RECORDS SUPPLIED:
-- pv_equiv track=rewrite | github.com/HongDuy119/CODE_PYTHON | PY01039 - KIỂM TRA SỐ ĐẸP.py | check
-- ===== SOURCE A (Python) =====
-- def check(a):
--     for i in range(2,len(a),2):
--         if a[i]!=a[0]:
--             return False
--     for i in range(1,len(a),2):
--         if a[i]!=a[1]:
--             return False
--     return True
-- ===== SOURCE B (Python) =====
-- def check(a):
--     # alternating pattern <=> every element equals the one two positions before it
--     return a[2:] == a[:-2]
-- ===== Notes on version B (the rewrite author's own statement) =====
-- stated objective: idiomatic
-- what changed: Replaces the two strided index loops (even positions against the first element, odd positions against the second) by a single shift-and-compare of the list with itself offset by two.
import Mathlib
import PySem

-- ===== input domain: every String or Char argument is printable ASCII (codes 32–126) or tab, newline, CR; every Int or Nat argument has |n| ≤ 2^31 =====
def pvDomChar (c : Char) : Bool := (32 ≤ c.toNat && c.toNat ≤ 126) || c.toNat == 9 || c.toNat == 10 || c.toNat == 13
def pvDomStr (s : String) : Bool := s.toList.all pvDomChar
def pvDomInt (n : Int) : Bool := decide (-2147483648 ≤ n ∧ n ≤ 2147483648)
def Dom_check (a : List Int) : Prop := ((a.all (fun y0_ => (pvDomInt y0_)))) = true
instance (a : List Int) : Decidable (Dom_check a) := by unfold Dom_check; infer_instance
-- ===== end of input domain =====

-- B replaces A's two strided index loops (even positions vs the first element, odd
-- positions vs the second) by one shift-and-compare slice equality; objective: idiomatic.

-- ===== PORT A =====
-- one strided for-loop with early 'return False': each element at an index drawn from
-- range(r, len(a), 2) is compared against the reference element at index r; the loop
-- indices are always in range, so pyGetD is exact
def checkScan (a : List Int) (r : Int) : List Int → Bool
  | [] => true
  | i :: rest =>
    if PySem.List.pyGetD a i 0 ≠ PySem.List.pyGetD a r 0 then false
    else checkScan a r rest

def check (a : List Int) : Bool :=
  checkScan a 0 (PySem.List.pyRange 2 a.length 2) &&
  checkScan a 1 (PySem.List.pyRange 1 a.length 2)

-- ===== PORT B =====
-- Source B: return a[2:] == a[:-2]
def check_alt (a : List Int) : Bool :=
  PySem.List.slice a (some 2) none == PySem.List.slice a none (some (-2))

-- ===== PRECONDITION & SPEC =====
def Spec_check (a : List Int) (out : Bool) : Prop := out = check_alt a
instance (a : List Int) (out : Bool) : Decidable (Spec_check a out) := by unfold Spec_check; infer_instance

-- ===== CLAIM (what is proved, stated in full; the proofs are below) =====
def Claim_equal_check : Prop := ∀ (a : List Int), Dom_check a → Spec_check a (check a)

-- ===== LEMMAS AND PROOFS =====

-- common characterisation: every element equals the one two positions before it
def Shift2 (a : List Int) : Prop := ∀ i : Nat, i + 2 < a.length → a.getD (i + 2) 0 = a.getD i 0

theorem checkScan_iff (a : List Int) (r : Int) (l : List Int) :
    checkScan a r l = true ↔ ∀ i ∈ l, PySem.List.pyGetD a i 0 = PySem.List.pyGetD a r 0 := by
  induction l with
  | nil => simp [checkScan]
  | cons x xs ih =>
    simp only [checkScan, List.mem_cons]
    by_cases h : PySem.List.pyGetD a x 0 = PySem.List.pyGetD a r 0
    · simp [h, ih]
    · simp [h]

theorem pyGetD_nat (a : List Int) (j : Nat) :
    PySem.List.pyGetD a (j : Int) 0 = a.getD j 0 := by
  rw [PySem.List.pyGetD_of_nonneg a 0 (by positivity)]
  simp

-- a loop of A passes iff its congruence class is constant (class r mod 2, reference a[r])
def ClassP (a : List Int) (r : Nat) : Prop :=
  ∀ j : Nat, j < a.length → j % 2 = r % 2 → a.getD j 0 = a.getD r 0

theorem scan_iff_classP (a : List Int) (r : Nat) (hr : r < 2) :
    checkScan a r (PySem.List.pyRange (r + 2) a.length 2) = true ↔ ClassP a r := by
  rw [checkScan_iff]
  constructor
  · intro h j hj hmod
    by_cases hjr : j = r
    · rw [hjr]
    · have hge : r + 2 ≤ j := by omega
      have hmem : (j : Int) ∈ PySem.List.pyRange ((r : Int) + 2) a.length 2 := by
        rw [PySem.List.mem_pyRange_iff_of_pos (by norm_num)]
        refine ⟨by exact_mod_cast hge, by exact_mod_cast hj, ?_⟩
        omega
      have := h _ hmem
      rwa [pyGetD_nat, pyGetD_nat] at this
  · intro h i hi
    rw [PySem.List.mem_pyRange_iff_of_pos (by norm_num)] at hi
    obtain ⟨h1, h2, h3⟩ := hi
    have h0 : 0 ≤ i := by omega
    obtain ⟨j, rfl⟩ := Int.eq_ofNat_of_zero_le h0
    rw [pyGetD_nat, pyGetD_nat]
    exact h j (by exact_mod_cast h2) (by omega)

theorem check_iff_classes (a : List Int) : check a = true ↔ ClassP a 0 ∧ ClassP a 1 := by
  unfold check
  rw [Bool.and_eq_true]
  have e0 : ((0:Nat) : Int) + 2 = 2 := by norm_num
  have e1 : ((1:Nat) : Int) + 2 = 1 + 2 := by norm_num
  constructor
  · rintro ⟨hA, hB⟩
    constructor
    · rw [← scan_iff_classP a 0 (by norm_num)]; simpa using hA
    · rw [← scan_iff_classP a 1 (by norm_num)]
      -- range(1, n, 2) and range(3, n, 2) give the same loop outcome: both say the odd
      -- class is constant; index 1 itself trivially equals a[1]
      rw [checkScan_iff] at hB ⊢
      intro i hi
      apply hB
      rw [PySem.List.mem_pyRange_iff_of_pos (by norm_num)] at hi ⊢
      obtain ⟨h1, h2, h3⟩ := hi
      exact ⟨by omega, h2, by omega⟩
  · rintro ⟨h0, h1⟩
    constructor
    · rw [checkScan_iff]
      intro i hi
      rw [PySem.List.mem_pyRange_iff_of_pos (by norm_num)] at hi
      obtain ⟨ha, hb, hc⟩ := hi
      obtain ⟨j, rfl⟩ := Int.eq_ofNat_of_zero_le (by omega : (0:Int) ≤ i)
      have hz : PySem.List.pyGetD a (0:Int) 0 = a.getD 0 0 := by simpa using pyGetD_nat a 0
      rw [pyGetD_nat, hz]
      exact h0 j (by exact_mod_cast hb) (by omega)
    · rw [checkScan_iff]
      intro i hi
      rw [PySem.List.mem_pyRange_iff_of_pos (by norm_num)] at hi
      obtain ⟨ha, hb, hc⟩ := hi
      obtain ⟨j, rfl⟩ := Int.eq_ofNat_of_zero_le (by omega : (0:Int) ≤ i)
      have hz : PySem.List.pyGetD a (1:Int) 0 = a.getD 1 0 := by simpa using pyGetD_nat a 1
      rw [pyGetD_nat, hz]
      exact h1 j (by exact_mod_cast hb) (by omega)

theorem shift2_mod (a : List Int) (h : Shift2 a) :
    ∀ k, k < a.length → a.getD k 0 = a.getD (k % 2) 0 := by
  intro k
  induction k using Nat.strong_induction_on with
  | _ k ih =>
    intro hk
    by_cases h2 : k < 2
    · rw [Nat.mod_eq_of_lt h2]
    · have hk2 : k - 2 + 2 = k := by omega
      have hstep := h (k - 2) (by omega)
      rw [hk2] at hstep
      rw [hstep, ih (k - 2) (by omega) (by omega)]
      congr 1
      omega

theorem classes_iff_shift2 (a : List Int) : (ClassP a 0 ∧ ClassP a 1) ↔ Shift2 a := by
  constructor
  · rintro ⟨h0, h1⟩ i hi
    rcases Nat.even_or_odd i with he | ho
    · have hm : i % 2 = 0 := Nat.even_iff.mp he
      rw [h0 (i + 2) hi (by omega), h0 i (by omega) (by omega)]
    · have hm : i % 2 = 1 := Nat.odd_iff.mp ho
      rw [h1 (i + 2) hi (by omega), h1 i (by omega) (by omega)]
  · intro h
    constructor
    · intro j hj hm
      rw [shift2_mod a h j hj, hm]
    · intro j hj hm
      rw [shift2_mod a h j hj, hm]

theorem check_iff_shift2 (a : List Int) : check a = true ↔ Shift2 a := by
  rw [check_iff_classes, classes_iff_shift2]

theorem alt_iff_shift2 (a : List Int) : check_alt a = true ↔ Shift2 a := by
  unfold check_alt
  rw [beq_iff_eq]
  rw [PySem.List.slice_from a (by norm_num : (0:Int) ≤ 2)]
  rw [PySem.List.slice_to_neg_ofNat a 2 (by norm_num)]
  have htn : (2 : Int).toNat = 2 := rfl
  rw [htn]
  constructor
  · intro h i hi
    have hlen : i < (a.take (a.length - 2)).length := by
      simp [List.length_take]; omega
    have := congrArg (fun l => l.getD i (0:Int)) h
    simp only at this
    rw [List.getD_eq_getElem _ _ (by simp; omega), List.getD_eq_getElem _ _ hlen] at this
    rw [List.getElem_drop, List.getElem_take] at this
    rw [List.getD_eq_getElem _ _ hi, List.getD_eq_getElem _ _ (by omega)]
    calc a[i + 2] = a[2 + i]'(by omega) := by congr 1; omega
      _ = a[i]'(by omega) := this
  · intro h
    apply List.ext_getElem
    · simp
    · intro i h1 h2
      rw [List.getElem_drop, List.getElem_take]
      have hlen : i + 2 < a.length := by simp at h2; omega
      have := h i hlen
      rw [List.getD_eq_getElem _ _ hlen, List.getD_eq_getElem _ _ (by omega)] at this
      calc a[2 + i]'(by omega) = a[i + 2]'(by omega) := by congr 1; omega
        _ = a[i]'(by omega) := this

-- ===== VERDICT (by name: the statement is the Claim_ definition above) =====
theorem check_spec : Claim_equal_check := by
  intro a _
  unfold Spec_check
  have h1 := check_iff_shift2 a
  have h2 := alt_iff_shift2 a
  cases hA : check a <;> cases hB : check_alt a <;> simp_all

--

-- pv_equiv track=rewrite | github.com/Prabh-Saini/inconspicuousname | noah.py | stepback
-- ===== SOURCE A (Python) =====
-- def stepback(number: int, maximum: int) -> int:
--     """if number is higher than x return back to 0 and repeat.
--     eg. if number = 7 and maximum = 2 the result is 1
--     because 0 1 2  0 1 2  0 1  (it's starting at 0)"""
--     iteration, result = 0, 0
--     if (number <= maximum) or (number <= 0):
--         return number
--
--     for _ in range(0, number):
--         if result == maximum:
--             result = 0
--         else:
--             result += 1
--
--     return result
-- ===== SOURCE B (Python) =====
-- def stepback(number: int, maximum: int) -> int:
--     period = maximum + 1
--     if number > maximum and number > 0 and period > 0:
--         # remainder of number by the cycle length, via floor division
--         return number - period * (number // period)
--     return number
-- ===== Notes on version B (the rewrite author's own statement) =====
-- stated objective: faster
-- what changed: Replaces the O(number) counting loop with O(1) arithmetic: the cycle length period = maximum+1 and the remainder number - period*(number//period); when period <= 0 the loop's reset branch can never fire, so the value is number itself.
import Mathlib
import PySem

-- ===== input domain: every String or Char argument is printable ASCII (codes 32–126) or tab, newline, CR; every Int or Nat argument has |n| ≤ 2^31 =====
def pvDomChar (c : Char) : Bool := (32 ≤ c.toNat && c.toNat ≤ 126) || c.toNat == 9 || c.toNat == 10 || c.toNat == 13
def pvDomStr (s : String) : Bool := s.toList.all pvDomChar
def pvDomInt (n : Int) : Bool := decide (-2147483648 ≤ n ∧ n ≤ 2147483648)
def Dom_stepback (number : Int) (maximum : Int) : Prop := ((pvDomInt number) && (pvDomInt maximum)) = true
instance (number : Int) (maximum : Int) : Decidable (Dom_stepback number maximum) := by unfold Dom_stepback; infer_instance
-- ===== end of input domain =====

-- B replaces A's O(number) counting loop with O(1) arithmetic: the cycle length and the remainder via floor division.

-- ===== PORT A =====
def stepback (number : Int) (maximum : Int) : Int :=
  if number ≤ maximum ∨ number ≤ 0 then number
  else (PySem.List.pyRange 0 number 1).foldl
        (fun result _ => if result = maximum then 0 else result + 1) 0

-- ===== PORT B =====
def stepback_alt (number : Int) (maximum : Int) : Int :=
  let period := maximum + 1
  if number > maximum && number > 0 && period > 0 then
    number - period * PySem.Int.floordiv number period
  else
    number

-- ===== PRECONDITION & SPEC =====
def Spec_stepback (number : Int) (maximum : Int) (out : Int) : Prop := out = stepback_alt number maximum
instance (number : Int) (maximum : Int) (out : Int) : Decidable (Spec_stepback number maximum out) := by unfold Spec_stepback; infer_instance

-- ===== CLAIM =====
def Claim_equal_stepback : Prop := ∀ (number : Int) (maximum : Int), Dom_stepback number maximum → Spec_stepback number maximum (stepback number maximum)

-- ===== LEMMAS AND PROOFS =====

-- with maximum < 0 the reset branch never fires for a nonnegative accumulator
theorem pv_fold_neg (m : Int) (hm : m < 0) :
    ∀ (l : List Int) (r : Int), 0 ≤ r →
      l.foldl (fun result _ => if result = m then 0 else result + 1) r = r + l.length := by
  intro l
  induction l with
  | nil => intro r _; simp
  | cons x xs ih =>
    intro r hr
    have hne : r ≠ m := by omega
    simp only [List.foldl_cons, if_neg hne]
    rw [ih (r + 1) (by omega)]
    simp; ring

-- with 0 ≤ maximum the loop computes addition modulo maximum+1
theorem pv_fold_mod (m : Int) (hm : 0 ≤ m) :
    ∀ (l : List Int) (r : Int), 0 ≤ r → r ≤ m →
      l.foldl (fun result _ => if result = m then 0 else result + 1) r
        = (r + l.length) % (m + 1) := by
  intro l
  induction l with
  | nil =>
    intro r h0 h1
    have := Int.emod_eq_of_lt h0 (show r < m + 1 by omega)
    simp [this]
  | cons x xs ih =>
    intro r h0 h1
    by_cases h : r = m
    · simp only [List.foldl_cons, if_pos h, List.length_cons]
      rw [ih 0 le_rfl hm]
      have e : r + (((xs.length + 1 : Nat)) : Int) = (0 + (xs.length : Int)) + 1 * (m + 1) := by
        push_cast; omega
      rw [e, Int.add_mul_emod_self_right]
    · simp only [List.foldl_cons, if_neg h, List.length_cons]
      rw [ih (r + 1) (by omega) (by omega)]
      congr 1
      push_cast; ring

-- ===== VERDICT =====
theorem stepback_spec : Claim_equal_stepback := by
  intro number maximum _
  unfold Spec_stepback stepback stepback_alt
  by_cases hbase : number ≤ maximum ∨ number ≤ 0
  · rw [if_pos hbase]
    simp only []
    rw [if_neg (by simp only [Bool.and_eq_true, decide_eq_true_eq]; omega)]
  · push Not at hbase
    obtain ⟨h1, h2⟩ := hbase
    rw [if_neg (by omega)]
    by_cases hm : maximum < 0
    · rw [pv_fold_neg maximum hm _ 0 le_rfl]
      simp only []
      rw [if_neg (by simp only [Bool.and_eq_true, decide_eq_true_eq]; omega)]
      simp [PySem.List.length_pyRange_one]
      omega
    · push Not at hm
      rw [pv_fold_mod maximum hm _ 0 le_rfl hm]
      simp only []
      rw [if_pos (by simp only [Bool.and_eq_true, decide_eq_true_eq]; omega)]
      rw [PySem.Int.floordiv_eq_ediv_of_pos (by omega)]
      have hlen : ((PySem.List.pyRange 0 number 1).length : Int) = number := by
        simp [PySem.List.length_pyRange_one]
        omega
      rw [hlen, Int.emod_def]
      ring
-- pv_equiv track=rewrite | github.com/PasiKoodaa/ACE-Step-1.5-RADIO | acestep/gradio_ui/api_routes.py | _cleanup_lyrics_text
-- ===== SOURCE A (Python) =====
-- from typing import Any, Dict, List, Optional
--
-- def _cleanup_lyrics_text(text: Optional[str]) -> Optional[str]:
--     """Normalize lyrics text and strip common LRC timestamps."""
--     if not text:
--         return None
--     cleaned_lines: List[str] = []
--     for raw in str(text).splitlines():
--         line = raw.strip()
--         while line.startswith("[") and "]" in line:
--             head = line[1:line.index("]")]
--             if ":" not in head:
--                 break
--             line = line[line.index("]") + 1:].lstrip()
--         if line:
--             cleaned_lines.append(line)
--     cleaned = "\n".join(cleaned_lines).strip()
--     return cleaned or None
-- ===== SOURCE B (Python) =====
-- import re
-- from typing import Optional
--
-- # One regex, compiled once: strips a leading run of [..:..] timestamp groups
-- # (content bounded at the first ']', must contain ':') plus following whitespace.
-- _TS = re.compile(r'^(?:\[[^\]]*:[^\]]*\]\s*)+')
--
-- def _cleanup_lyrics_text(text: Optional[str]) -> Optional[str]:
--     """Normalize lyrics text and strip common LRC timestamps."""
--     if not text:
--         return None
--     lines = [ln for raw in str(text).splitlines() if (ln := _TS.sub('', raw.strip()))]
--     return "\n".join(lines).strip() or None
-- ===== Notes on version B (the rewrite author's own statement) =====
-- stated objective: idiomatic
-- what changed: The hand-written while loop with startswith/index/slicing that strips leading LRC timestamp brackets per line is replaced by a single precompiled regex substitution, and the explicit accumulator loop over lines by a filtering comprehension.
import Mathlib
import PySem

EXERCISE: Copy out, word for word, the part of the entries above that begins at the line with "l.length) % (m + 1) := by" and ends at the line with "by_cases h : r = m", including both.

EXERCISE OUTPUT:
        = (r + l.length) % (m + 1) := by
  intro l
  induction l with
  | nil =>
    intro r h0 h1
    have := Int.emod_eq_of_lt h0 (show r < m + 1 by omega)
    simp [this]
  | cons x xs ih =>
    intro r h0 h1
    by_cases h : r = m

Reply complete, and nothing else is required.